[Source records — start]
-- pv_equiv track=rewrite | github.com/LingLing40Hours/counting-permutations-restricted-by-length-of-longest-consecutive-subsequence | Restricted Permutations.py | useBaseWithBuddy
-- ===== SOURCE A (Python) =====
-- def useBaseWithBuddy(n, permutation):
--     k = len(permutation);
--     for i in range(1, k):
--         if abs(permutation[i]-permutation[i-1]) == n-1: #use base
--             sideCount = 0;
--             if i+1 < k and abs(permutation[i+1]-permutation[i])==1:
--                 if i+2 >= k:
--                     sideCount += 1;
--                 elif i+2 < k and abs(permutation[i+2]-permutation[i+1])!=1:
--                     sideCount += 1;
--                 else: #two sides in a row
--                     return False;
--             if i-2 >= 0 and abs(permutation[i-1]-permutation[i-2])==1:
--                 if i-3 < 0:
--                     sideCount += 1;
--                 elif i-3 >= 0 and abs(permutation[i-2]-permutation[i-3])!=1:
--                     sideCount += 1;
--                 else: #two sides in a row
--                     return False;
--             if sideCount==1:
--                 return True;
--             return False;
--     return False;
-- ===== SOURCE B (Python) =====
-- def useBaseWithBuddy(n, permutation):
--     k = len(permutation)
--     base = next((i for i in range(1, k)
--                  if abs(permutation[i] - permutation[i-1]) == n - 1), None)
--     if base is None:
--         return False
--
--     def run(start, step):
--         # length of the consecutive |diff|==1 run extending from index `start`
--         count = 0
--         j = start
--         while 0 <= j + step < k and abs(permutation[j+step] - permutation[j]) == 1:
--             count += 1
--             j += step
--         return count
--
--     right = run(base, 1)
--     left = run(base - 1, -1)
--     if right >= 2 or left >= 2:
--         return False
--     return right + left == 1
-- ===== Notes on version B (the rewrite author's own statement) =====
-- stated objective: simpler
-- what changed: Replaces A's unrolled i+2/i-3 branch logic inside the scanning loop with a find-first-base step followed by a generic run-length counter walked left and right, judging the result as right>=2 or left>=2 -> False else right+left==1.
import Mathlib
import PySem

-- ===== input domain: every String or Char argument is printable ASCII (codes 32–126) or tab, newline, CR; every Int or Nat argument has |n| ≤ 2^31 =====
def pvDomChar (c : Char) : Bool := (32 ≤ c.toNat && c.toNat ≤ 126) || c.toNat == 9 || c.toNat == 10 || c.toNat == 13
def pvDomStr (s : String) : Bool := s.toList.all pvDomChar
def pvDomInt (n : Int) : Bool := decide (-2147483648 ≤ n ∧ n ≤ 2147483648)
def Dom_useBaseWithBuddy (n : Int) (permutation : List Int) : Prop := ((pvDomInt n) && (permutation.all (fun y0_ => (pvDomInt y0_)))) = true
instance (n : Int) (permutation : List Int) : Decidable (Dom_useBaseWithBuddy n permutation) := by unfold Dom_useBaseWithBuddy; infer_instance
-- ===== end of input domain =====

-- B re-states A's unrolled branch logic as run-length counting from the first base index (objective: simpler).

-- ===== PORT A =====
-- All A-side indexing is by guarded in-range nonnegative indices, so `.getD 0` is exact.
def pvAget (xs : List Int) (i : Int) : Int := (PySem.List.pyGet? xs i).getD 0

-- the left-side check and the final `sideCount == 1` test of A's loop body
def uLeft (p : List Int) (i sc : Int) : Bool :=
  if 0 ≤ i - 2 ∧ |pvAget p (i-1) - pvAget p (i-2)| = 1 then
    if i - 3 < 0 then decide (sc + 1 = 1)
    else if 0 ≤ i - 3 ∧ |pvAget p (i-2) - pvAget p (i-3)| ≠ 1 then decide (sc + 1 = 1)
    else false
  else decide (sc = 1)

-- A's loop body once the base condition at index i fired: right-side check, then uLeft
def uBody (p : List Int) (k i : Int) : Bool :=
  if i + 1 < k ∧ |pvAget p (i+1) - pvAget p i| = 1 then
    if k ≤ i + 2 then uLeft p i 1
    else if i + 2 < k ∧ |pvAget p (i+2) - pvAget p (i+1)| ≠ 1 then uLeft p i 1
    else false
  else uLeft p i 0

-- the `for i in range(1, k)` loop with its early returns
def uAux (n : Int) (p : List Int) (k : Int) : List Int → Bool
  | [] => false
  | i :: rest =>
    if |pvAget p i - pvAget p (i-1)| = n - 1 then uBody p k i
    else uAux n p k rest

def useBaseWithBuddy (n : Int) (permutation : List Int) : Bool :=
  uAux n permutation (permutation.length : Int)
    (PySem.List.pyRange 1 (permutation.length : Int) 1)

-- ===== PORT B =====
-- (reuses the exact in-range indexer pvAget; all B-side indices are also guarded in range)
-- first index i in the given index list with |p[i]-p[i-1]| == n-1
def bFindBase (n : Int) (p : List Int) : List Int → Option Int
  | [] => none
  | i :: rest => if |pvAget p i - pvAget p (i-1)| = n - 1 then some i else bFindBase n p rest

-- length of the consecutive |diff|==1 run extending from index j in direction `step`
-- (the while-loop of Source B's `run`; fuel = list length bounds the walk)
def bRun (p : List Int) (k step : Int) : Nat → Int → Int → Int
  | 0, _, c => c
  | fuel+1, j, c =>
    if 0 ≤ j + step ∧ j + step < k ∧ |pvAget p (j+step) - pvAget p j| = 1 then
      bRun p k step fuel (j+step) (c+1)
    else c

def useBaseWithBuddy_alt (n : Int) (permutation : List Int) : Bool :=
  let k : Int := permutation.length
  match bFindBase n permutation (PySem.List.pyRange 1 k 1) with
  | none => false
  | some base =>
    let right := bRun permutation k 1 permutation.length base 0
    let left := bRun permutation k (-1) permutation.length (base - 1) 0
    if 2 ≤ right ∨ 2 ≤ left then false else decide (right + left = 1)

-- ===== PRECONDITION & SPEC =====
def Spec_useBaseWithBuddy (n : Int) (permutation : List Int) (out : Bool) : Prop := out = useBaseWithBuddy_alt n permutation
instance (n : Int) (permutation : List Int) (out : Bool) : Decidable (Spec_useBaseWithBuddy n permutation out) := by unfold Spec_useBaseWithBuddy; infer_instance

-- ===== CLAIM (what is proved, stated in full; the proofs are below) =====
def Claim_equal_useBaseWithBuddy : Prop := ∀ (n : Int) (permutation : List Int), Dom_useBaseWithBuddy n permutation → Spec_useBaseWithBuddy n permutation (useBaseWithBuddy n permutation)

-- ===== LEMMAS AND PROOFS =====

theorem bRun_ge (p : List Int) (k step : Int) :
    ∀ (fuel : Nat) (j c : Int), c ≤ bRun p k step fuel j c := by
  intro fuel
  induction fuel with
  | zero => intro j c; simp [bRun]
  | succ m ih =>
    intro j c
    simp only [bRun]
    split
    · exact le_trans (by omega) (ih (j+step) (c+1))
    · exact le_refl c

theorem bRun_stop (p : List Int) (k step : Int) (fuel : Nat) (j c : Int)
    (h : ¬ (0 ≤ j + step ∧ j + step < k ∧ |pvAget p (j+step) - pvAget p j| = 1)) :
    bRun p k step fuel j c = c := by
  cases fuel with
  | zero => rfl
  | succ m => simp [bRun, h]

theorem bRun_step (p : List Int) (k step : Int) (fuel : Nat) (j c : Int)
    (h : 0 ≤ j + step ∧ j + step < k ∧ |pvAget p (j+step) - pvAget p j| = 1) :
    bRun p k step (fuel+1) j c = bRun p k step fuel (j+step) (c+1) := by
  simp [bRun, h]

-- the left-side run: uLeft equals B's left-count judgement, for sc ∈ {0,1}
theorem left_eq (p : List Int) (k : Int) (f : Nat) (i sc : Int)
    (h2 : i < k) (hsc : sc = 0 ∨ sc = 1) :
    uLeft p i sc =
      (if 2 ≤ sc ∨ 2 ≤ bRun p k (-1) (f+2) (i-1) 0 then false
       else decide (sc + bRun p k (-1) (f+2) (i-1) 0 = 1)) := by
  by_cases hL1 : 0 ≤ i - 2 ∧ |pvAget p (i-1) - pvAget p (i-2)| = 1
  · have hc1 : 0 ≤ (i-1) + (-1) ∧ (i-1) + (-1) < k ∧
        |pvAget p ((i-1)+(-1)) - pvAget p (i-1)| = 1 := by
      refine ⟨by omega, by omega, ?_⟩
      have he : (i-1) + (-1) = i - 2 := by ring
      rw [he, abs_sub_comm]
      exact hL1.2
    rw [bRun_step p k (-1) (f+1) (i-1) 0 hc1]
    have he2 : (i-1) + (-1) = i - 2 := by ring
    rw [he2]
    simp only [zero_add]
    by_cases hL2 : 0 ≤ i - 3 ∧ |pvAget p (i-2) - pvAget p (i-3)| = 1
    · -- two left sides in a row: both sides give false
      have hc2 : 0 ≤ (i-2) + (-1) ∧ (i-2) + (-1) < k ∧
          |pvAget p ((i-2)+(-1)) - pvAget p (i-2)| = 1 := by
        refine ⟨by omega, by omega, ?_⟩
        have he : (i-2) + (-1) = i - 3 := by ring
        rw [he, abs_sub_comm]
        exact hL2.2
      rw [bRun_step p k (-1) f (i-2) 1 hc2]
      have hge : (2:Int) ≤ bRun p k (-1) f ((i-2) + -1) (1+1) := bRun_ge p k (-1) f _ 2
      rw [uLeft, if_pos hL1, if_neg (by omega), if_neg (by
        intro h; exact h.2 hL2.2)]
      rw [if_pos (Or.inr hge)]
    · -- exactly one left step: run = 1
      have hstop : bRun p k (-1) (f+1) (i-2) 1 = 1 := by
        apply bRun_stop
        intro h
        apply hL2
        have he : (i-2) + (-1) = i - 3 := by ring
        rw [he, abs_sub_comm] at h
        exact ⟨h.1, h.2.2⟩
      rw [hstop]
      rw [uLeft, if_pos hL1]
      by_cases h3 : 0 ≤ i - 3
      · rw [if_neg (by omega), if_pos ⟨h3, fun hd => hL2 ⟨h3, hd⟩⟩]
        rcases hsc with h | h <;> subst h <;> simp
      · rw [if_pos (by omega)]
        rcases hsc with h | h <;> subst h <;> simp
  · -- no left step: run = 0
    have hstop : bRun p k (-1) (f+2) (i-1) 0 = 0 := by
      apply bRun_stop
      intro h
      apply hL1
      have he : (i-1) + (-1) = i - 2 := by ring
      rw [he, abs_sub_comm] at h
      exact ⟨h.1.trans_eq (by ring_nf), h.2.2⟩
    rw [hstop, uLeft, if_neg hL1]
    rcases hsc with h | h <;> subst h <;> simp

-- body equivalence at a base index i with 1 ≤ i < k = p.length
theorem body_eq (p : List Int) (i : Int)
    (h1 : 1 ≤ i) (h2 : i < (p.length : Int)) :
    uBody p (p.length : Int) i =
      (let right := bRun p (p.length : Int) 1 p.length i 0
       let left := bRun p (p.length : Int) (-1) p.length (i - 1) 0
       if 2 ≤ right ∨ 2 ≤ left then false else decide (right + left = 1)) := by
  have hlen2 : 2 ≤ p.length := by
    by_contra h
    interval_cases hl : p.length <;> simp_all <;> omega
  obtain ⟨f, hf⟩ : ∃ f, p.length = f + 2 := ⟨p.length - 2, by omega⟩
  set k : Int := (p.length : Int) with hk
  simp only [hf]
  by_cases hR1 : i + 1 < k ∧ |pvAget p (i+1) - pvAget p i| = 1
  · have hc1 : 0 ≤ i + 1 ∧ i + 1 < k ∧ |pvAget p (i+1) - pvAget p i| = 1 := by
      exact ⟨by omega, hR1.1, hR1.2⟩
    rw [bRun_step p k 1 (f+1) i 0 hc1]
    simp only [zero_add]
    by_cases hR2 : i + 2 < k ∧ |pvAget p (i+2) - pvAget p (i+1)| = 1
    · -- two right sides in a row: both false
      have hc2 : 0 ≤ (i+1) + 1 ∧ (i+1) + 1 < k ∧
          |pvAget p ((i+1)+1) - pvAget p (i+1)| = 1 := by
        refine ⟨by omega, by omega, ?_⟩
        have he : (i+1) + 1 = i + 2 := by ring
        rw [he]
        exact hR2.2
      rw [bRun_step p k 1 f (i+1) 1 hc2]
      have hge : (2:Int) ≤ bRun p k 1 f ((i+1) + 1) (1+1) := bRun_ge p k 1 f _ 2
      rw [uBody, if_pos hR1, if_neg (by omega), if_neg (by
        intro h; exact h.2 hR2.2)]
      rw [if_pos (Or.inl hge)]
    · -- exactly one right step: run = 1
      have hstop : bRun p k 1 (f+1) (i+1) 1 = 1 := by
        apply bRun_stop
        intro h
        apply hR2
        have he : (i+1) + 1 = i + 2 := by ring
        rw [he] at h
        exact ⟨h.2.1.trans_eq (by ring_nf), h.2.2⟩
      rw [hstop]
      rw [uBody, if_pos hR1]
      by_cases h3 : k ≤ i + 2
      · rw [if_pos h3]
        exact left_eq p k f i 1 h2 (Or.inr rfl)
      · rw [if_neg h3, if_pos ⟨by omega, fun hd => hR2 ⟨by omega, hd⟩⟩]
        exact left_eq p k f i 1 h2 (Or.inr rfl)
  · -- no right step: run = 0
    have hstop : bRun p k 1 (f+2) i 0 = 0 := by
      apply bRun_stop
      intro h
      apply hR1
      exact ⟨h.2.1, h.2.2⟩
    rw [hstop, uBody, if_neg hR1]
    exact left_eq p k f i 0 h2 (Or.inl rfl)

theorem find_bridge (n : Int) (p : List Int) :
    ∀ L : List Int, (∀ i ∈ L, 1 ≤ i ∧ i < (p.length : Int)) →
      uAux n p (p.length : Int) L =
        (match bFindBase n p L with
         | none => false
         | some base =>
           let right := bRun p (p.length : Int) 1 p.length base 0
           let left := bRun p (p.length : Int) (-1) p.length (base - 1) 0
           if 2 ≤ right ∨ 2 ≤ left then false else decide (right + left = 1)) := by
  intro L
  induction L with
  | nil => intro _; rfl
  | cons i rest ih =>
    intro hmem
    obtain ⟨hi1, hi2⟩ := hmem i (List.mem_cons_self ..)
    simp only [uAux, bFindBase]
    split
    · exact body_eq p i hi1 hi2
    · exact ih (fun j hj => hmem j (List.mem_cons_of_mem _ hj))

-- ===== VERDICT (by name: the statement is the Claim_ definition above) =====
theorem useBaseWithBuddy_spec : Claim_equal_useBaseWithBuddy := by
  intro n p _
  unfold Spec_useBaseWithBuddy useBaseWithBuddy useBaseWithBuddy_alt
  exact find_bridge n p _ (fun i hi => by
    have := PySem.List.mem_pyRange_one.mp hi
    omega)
[Source records — finish]
[Source records — start]
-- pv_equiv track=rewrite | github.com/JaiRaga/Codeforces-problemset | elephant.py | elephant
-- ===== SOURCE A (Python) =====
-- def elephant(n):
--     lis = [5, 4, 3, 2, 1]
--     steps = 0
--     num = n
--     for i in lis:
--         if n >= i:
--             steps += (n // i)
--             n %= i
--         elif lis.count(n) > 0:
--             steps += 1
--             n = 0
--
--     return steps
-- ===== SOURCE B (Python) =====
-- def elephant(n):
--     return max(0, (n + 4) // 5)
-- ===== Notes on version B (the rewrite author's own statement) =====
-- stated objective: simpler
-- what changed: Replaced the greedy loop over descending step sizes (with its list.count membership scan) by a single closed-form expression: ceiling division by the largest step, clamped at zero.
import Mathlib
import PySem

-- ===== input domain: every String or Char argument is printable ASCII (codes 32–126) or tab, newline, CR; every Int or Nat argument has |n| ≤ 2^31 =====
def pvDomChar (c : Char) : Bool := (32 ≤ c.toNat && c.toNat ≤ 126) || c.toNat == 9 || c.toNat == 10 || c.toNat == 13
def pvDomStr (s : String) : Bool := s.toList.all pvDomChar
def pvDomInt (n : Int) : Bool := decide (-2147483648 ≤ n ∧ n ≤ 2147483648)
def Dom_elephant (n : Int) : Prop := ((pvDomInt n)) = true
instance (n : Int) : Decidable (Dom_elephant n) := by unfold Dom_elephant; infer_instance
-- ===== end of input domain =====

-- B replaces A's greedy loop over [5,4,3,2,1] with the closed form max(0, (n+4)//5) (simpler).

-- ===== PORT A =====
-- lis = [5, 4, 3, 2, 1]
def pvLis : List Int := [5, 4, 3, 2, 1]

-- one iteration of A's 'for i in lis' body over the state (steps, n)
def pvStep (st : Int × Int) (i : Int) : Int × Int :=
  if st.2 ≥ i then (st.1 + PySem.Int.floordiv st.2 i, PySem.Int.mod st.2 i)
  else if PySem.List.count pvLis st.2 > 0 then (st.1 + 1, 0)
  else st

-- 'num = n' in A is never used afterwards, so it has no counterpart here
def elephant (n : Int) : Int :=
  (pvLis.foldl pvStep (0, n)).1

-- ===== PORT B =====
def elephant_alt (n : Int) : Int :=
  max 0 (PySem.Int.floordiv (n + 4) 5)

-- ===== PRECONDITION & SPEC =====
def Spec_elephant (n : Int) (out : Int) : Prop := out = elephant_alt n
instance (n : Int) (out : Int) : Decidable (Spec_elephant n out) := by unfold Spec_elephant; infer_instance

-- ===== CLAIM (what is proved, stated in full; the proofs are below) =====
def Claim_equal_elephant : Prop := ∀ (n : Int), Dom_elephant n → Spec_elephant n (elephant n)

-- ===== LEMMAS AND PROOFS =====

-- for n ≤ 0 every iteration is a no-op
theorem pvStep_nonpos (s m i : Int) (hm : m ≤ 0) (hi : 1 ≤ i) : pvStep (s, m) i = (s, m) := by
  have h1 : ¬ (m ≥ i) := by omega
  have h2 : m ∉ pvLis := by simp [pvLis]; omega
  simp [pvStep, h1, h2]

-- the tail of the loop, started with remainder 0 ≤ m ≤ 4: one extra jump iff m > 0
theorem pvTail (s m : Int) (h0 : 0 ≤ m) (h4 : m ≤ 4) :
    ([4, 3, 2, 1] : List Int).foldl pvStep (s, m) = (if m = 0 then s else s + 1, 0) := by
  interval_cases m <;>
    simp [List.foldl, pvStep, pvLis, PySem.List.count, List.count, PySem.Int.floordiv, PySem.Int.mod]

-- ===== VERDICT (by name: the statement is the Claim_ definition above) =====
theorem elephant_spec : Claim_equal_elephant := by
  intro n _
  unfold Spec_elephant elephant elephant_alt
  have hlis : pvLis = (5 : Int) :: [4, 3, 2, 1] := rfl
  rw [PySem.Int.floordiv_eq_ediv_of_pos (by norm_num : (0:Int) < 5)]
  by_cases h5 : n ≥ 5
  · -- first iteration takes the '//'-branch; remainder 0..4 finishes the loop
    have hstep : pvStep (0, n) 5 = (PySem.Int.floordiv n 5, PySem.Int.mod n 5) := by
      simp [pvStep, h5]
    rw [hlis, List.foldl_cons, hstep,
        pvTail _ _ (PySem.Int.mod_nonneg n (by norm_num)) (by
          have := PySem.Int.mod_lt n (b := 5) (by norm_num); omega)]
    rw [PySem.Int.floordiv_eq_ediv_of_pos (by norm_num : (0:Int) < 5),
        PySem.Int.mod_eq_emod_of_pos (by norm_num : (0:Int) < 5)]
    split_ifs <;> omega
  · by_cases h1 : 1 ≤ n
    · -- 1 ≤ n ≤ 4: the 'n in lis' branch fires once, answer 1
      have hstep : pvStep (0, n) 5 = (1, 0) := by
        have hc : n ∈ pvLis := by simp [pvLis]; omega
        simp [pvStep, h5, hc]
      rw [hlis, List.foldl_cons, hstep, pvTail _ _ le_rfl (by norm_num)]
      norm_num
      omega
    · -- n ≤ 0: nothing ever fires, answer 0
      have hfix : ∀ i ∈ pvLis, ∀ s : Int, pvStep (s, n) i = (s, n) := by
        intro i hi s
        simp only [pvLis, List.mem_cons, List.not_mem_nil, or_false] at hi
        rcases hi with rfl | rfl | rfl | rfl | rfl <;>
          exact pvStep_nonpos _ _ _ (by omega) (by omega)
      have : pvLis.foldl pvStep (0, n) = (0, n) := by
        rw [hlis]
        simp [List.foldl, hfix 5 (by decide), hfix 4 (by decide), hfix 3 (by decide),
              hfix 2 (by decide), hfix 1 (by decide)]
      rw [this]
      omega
[Source records — finish]
Work item - Given the records above, restate word for word only the lines starting at the one with "by_cases hR1 : i" and ending at the one with "intro h; exact h.2 hR2.2)]".

Solution for this exercise -
  by_cases hR1 : i + 1 < k ∧ |pvAget p (i+1) - pvAget p i| = 1
  · have hc1 : 0 ≤ i + 1 ∧ i + 1 < k ∧ |pvAget p (i+1) - pvAget p i| = 1 := by
      exact ⟨by omega, hR1.1, hR1.2⟩
    rw [bRun_step p k 1 (f+1) i 0 hc1]
    simp only [zero_add]
    by_cases hR2 : i + 2 < k ∧ |pvAget p (i+2) - pvAget p (i+1)| = 1
    · -- two right sides in a row: both false
      have hc2 : 0 ≤ (i+1) + 1 ∧ (i+1) + 1 < k ∧
          |pvAget p ((i+1)+1) - pvAget p (i+1)| = 1 := by
        refine ⟨by omega, by omega, ?_⟩
        have he : (i+1) + 1 = i + 2 := by ring
        rw [he]
        exact hR2.2
      rw [bRun_step p k 1 f (i+1) 1 hc2]
      have hge : (2:Int) ≤ bRun p k 1 f ((i+1) + 1) (1+1) := bRun_ge p k 1 f _ 2
      rw [uBody, if_pos hR1, if_neg (by omega), if_neg (by
        intro h; exact h.2 hR2.2)]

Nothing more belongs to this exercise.